Le rythme des films est aussi radicalement différent. « The big Short » est réglé comme un clip vidéo. Vous allez perdre le fil, puis le réalisateur va vous laisser 30 secondes pour respirer… avant de reprendre. « 99 homes » est lent, lourd, il construit une densité dramatique. À chacun son rythme. Pour certain, la rapidité sera synonyme de superficialité, pour d’autre la lenteur équivalant à l’ennui. Pourtant, le rythme est parfaitement adapté à chacun des films.
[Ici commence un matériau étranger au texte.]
-- pv_equiv track=rewrite | github.com/yehnan/python_book_yehnan | ch02/ch02ex2.7_answer.py | plateau
-- ===== SOURCE A (Python) =====
-- def plateau(data):
--     if len(data) == 0:
--         return None
--                               # 記錄到目前為止找到的最長平台
--     result_i_max = 0          # 一開始先把索引值0的元素當做最長平台
--     result_x_max = data[0]    # 記錄該平台的整數，最後會成為此函式的回傳
--     count_max = 1             # 該平台的長度，目前是1
--
--                               # 記錄目前正在處理中的平台
--     result_i = 0              # 從索引值0開始處理
--     result_x = data[0]        # 記錄該平台的整數
--     count = 1                 # 該平台的長度，目前是1
--
--     for i in range(1, len(data)):          # 從索引值1開始
--                                             # 檢查該元素（整數）是否大於前一平台，
--         if data[i] > result_x:             # 若大於代表進入新的平台
--             if count > count_max:          # 檢查前一平台的長度是否較長
--                 result_i_max = result_i
--                 result_x_max = result_x
--                 count_max = count
--             result_i = i                   # 進入新的平台了，
--             result_x = data[i]             # 所以重新設定目前正在處理的平台
--             count = 1
--         else: # data[i] == result_x:       # 若元素（整數）等於前一平台，該平台的長度加一
--             count += 1                     # 換句話說，該平台繼續延伸
--
--     return result_x_max                    # 此題目要求回傳result_x_max，
-- ===== SOURCE B (Python) =====
-- def plateau(data):
--     if len(data) == 0:
--         return None
--     # A plateau stretches from one record (a new running maximum) to the
--     # next; its length is the distance between the two record positions.
--     records = []
--     hi = None
--     for i, x in enumerate(data):
--         if hi is None or x > hi:
--             records.append((x, i))
--             hi = x
--     best_v, best_l = data[0], 1
--     for (v, i), (_, k) in zip(records, records[1:]):
--         if k - i > best_l:
--             best_v, best_l = v, k - i
--     return best_v
-- ===== Notes on version B (the rewrite author's own statement) =====
-- stated objective: alternative
-- what changed: B replaces A's single loop of interleaved run-counter and best-so-far bookkeeping by a two-phase record/gap algorithm: collect the positions of strict running-maximum records, then pick the value at the earliest record with the largest gap to the next record.
import Mathlib
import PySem

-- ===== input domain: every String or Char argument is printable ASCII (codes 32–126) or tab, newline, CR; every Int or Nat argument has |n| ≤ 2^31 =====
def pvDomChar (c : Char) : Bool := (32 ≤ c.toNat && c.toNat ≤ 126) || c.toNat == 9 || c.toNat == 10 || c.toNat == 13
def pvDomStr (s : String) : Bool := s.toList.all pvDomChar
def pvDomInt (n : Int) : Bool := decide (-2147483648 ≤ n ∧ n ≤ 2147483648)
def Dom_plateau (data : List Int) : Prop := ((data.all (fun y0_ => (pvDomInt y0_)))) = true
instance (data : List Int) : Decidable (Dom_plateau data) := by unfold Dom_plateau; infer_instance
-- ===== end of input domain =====

-- B replaces A's single loop of interleaved run-counter/best bookkeeping by a two-phase
-- record/gap algorithm (alternative decomposition, same O(n) cost).

-- ===== PORT A =====
-- A's loop state, in A's variable order.
structure PlateauStA where
  imax : Int
  xmax : Int
  cmax : Int
  icur : Int
  xcur : Int
  cnt  : Int
deriving DecidableEq, Repr

def plateauStepA (s : PlateauStA) (i x : Int) : PlateauStA :=
  if x > s.xcur then
    if s.cnt > s.cmax then ⟨s.icur, s.xcur, s.cnt, i, x, 1⟩
    else ⟨s.imax, s.xmax, s.cmax, i, x, 1⟩
  else { s with cnt := s.cnt + 1 }

def plateau (data : List Int) : Option Int :=
  match data with
  | [] => none  -- if len(data) == 0: return None
  | d0 :: _ =>  -- d0 = data[0]
    -- for i in range(1, len(data)): … data[i] …  (i always in range, so pyGetD is exact)
    let s := (PySem.List.pyRange 1 (PySem.List.len data) 1).foldl
      (fun acc i => plateauStepA acc i (PySem.List.pyGetD data i 0)) ⟨0, d0, 1, 0, d0, 1⟩
    some s.xmax

-- ===== PORT B =====
-- phase 1 body: state = (records, hi); records entries are (value, index)
def plateauRecStep (s : List (Int × Int) × Option Int) (p : Int × Int) : List (Int × Int) × Option Int :=
  match s.2 with
  | none => (s.1 ++ [(p.2, p.1)], some p.2)
  | some hi => if p.2 > hi then (s.1 ++ [(p.2, p.1)], some p.2) else s

-- phase 2 body: b = (best_v, best_l); pr = a consecutive pair of records
def plateauBestStep (b : Int × Int) (pr : (Int × Int) × (Int × Int)) : Int × Int :=
  if pr.2.2 - pr.1.2 > b.2 then (pr.1.1, pr.2.2 - pr.1.2) else b

def plateau_alt (data : List Int) : Option Int :=
  match data with
  | [] => none
  | d0 :: _ =>
    let recs := ((PySem.List.enumerate data).foldl plateauRecStep ([], none)).1
    let best := (recs.zip recs.tail).foldl plateauBestStep (d0, 1)
    some best.1

-- ===== PRECONDITION & SPEC =====
def Spec_plateau (data : List Int) (out : Option Int) : Prop := out = plateau_alt data
instance (data : List Int) (out : Option Int) : Decidable (Spec_plateau data out) := by unfold Spec_plateau; infer_instance

-- ===== CLAIM =====
def Claim_equal_plateau : Prop := ∀ (data : List Int), Dom_plateau data → Spec_plateau data (plateau data)

-- ===== LEMMAS AND PROOFS =====
-- common intermediate: scan the enumerated tail, updating the best pair at each new record
def plateauGo (b : Int × Int) (lastv lasti : Int) : List (Int × Int) → Int × Int
  | [] => b
  | (i, x) :: t =>
    if x > lastv then plateauGo (plateauBestStep b ((lastv, lasti), (x, i))) x i t
    else plateauGo b lastv lasti t

def plateauRecsGo (lastv : Int) : List (Int × Int) → List (Int × Int)
  | [] => []
  | (i, x) :: t => if x > lastv then (x, i) :: plateauRecsGo x t else plateauRecsGo lastv t

def plateauHi (lastv : Int) : List (Int × Int) → Int
  | [] => lastv
  | (_, x) :: t => if x > lastv then plateauHi x t else plateauHi lastv t

theorem plateau_lemA (rest : List Int) :
    ∀ (n lasti lastv imax cnt : Int) (b : Int × Int), cnt = n - lasti →
    (((PySem.List.enumerate rest n).foldl (fun acc p => plateauStepA acc p.1 p.2)
        ⟨imax, b.1, b.2, lasti, lastv, cnt⟩).xmax,
     ((PySem.List.enumerate rest n).foldl (fun acc p => plateauStepA acc p.1 p.2)
        ⟨imax, b.1, b.2, lasti, lastv, cnt⟩).cmax)
      = plateauGo b lastv lasti (PySem.List.enumerate rest n) := by
  induction rest with
  | nil => intro n lasti lastv imax cnt b h; simp [PySem.List.enumerate, plateauGo]
  | cons x rest ih =>
    intro n lasti lastv imax cnt b h
    rw [PySem.List.enumerate_cons]
    simp only [List.foldl_cons, plateauGo, plateauStepA, plateauBestStep]
    by_cases hx : x > lastv
    · simp only [hx, if_true, h]
      by_cases hc : n - lasti > b.2
      · simp only [hc, if_true]
        have := ih (n + 1) n x lasti 1 ((lastv, n - lasti)) (by ring)
        simpa [plateauStepA] using this
      · simp only [hc, if_false]
        have := ih (n + 1) n x imax 1 b (by ring)
        simpa [plateauStepA] using this
    · simp only [hx, if_false]
      have := ih (n + 1) lasti lastv imax (cnt + 1) b (by omega)
      simpa [plateauStepA] using this

theorem plateau_lemB1 (t : List (Int × Int)) :
    ∀ (pre : List (Int × Int)) (lastv : Int),
    t.foldl plateauRecStep (pre, some lastv)
      = (pre ++ plateauRecsGo lastv t, some (plateauHi lastv t)) := by
  induction t with
  | nil => intro pre lastv; simp [plateauRecsGo, plateauHi]
  | cons p t ih =>
    intro pre lastv
    obtain ⟨i, x⟩ := p
    simp only [List.foldl_cons, plateauRecStep]
    by_cases hx : x > lastv <;> simp [hx, plateauRecsGo, plateauHi, ih]

theorem plateau_lemB2 (t : List (Int × Int)) :
    ∀ (lastv lasti : Int) (b : Int × Int),
    ((((lastv, lasti) :: plateauRecsGo lastv t).zip (plateauRecsGo lastv t)).foldl
        plateauBestStep b)
      = plateauGo b lastv lasti t := by
  induction t with
  | nil => intro lastv lasti b; simp [plateauRecsGo, plateauGo]
  | cons p t ih =>
    intro lastv lasti b
    obtain ⟨i, x⟩ := p
    simp only [plateauRecsGo, plateauGo]
    by_cases hx : x > lastv
    · simp only [hx, if_true, List.zip_cons_cons, List.foldl_cons]
      exact ih x i (plateauBestStep b ((lastv, lasti), (x, i)))
    · simp only [hx, if_false]
      exact ih lastv lasti b

-- ===== VERDICT =====
theorem plateau_spec : Claim_equal_plateau := by
  intro data _
  unfold Spec_plateau plateau plateau_alt
  match data with
  | [] => rfl
  | d0 :: rest =>
    simp only
    -- rewrite A's range-indexed fold as a fold over the enumerated tail
    have hlen : PySem.List.len (d0 :: rest) = ((d0 :: rest).length : Int) := by
      simp [PySem.List.len]
    have henum := PySem.List.enumerate_eq_map_pyRange (d0 :: rest) 0
    rw [PySem.List.enumerate_cons] at henum
    rw [hlen] at henum ⊢
    rw [show PySem.List.pyRange 0 ((d0 :: rest).length : Int) 1
          = 0 :: PySem.List.pyRange 1 ((d0 :: rest).length : Int) 1 from
        PySem.List.pyRange_one_cons (by exact_mod_cast Nat.succ_pos rest.length)] at henum
    simp only [List.map_cons] at henum
    have htail : (PySem.List.pyRange 1 ((d0 :: rest).length : Int) 1).map
        (fun j => (j, PySem.List.pyGetD (d0 :: rest) j 0)) = PySem.List.enumerate rest 1 :=
      (List.cons.injEq _ _ _ _).mp henum.symm |>.2
    have hA : (PySem.List.pyRange 1 ((d0 :: rest).length : Int) 1).foldl
        (fun acc i => plateauStepA acc i (PySem.List.pyGetD (d0 :: rest) i 0))
        ⟨0, d0, 1, 0, d0, 1⟩
        = (PySem.List.enumerate rest 1).foldl (fun acc p => plateauStepA acc p.1 p.2)
            ⟨0, d0, 1, 0, d0, 1⟩ := by
      rw [← htail, List.foldl_map]
    rw [hA]
    -- B's phases: records = (d0, 0) :: plateauRecsGo d0 (enumerate rest 1)
    rw [PySem.List.enumerate_cons]
    simp only [List.foldl_cons]
    have h0 : plateauRecStep ([], none) (0, d0) = ([(d0, 0)], some d0) := rfl
    rw [h0, plateau_lemB1]
    simp only [List.cons_append, List.nil_append, List.tail_cons]
    rw [plateau_lemB2]
    have h := plateau_lemA rest 1 0 d0 0 1 (d0, 1) (by ring)
    have h1 : ((PySem.List.enumerate rest 1).foldl (fun acc p => plateauStepA acc p.1 p.2)
        ⟨0, d0, 1, 0, d0, 1⟩).xmax = (plateauGo (d0, 1) d0 0 (PySem.List.enumerate rest 1)).1 :=
      congrArg Prod.fst h
    rw [show (0 : Int) + 1 = 1 from rfl, h1]
-- pv_equiv track=rewrite | github.com/kmatta0731/Intro-to-Python | CSC242/Homework/hw0.py | moreOdds
-- ===== SOURCE A (Python) =====
-- def moreOdds(Integers):
--     odds = []
--     evens = []
--     for i in range(len(Integers)):
--         if Integers[i] % 2 == 1:
--             #Help from 'codefather.tech' for %2 to find odds
--             odds.append(Integers[i])
--         else:
--             evens.append(Integers[i])
--     if len(odds) > len(evens):
--         return True
--     else:
--         return False
-- ===== SOURCE B (Python) =====
-- def _balance(xs):
--     # (#odds - #evens) of xs by divide and conquer
--     if len(xs) <= 1:
--         return 0 if not xs else (1 if xs[0] % 2 == 1 else -1)
--     m = len(xs) // 2
--     return _balance(xs[:m]) + _balance(xs[m:])
--
-- def moreOdds(Integers):
--     return _balance(Integers) > 0
-- ===== Notes on version B (the rewrite author's own statement) =====
-- stated objective: alternative
-- what changed: Replaces the linear two-list classifying pass with a divide-and-conquer recursion computing the signed balance (#odds - #evens) of each half and returning balance > 0.
import Mathlib
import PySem

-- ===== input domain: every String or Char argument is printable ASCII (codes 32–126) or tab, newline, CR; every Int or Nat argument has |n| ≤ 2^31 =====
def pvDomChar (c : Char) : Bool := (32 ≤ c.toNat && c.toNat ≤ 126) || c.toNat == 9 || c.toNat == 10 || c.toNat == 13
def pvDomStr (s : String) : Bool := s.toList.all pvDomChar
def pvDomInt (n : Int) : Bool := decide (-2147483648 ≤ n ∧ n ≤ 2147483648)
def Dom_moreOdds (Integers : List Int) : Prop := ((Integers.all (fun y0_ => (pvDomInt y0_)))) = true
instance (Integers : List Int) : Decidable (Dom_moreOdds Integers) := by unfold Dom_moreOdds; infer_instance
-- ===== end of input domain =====

-- B replaces A's linear two-list classifying pass by a divide-and-conquer signed
-- balance (#odds - #evens); alternative decomposition, same result, no speed claim.

-- ===== PORT A =====
-- Transliteration of A: index loop over range(len), appending into odds/evens lists,
-- then comparing the lengths. Indices are always in range, so pyGetD's default 0 is never used.
def moreOdds (Integers : List Int) : Bool :=
  let st := (PySem.List.pyRange 0 Integers.length 1).foldl
    (fun (p : List Int × List Int) i =>
      let x := PySem.List.pyGetD Integers i 0
      if PySem.Int.mod x 2 == 1 then (p.1 ++ [x], p.2) else (p.1, p.2 ++ [x]))
    ([], [])
  if st.1.length > st.2.length then true else false

-- ===== PORT B =====
-- Transliteration of B's _balance: divide and conquer on halves. The slices
-- xs[:m] / xs[m:] with 0 ≤ m ≤ len(xs) are exactly List.take m / List.drop m,
-- and len(xs) // 2 on a Nat length is exactly Nat division.
def pvBalance (xs : List Int) : Int :=
  if xs.length ≤ 1 then
    match xs with
    | [] => 0
    | x :: _ => if PySem.Int.mod x 2 == 1 then 1 else -1
  else
    let m := xs.length / 2
    pvBalance (xs.take m) + pvBalance (xs.drop m)
termination_by xs.length
decreasing_by
  · simp; omega
  · simp; omega

def moreOdds_alt (Integers : List Int) : Bool :=
  decide (pvBalance Integers > 0)

-- ===== PRECONDITION & SPEC =====
def Spec_moreOdds (Integers : List Int) (out : Bool) : Prop := out = moreOdds_alt Integers
instance (Integers : List Int) (out : Bool) : Decidable (Spec_moreOdds Integers out) := by unfold Spec_moreOdds; infer_instance

-- ===== CLAIM (what is proved, stated in full; the proofs are below) =====
def Claim_equal_moreOdds : Prop := ∀ (Integers : List Int), Dom_moreOdds Integers → Spec_moreOdds Integers (moreOdds Integers)

-- ===== LEMMAS AND PROOFS =====

-- Loop invariant for A's fold: the accumulated lists are the odd / even elements so far.
theorem moreOdds_fold_lengths (xs : List Int) (o e : List Int) :
    (xs.foldl
      (fun (p : List Int × List Int) x =>
        if PySem.Int.mod x 2 == 1 then (p.1 ++ [x], p.2) else (p.1, p.2 ++ [x])) (o, e)) =
    (o ++ xs.filter (fun x => PySem.Int.mod x 2 == 1),
     e ++ xs.filter (fun x => !(PySem.Int.mod x 2 == 1))) := by
  induction xs generalizing o e with
  | nil => simp
  | cons x t ih =>
    simp only [List.foldl_cons, List.filter_cons]
    by_cases h : PySem.Int.mod x 2 == 1 <;>
      simp only [h, if_true, Bool.not_true, Bool.not_false, Bool.false_eq_true, if_false, ih,
        List.append_assoc, List.singleton_append]

-- B's divide-and-conquer balance is the signed odd/even count difference.
theorem pvBalance_eq (xs : List Int) :
    pvBalance xs =
      (xs.countP (fun x => PySem.Int.mod x 2 == 1) : Int) -
      (xs.countP (fun x => !(PySem.Int.mod x 2 == 1)) : Int) := by
  fun_induction pvBalance xs with
  | case1 h => simp
  | case2 x t hx h =>
    have ht : t = [] := List.eq_nil_of_length_eq_zero (Nat.le_zero.mp (by simpa using h))
    subst ht
    simp only [List.countP_cons, List.countP_nil, hx, Bool.not_true, Bool.false_eq_true,
      if_true, if_false]
    norm_num
  | case3 x t hx h =>
    have ht : t = [] := List.eq_nil_of_length_eq_zero (Nat.le_zero.mp (by simpa using h))
    subst ht
    have hx' : (PySem.Int.mod x 2 == 1) = false := by simpa using hx
    simp only [List.countP_cons, List.countP_nil, hx', Bool.not_false, Bool.false_eq_true,
      if_true, if_false]
    norm_num
  | case4 xs h m ih1 ih2 =>
    have hsplit : xs.take m ++ xs.drop m = xs := List.take_append_drop m xs
    have h1 := List.countP_append (l₁ := xs.take m) (l₂ := xs.drop m)
      (p := fun x => PySem.Int.mod x 2 == 1)
    have h2 := List.countP_append (l₁ := xs.take m) (l₂ := xs.drop m)
      (p := fun x => !(PySem.Int.mod x 2 == 1))
    rw [hsplit] at h1 h2
    rw [ih1, ih2, h1, h2]
    push_cast
    ring

-- ===== VERDICT (by name: the statement is the Claim_ definition above) =====
theorem moreOdds_spec : Claim_equal_moreOdds := by
  intro xs _
  unfold Spec_moreOdds moreOdds moreOdds_alt
  rw [PySem.List.foldl_pyRange_zero_pyGetD' xs 0
    (fun (p : List Int × List Int) x =>
      if PySem.Int.mod x 2 == 1 then (p.1 ++ [x], p.2) else (p.1, p.2 ++ [x])) ([], [])]
  rw [moreOdds_fold_lengths, pvBalance_eq]
  simp only [List.nil_append, ← List.countP_eq_length_filter]
  by_cases h : xs.countP (fun x => PySem.Int.mod x 2 == 1) >
      xs.countP (fun x => !(PySem.Int.mod x 2 == 1))
  · rw [if_pos h, eq_comm, decide_eq_true_iff]; omega
  · rw [if_neg h, eq_comm, decide_eq_false_iff_not]; omega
Dernier exemple, « 99 homes » est émotionnel, « The big Short » est ludique. Dans « 99 homes », vous serez invités à développer de l’empathie pour les personnages, dans « The big Short », c’est de la sympathie. Le premier demande un engagement personnel, l’autre produit un décalage tinté de cynisme. Cette caractéristique se retrouve dans la chute de chacun des deux films, mais impossible d’en dire plus sans trop en dévoiler.

Prenez ne temps de comparer les deux films et engageons la discussion sur les différences entre générations. De quel film êtes-vous le plus réceptif? Cet article vous a-t-il permis d’apprécier un autre point de vue? Nous attendons vos avis sur facebook ou par mail.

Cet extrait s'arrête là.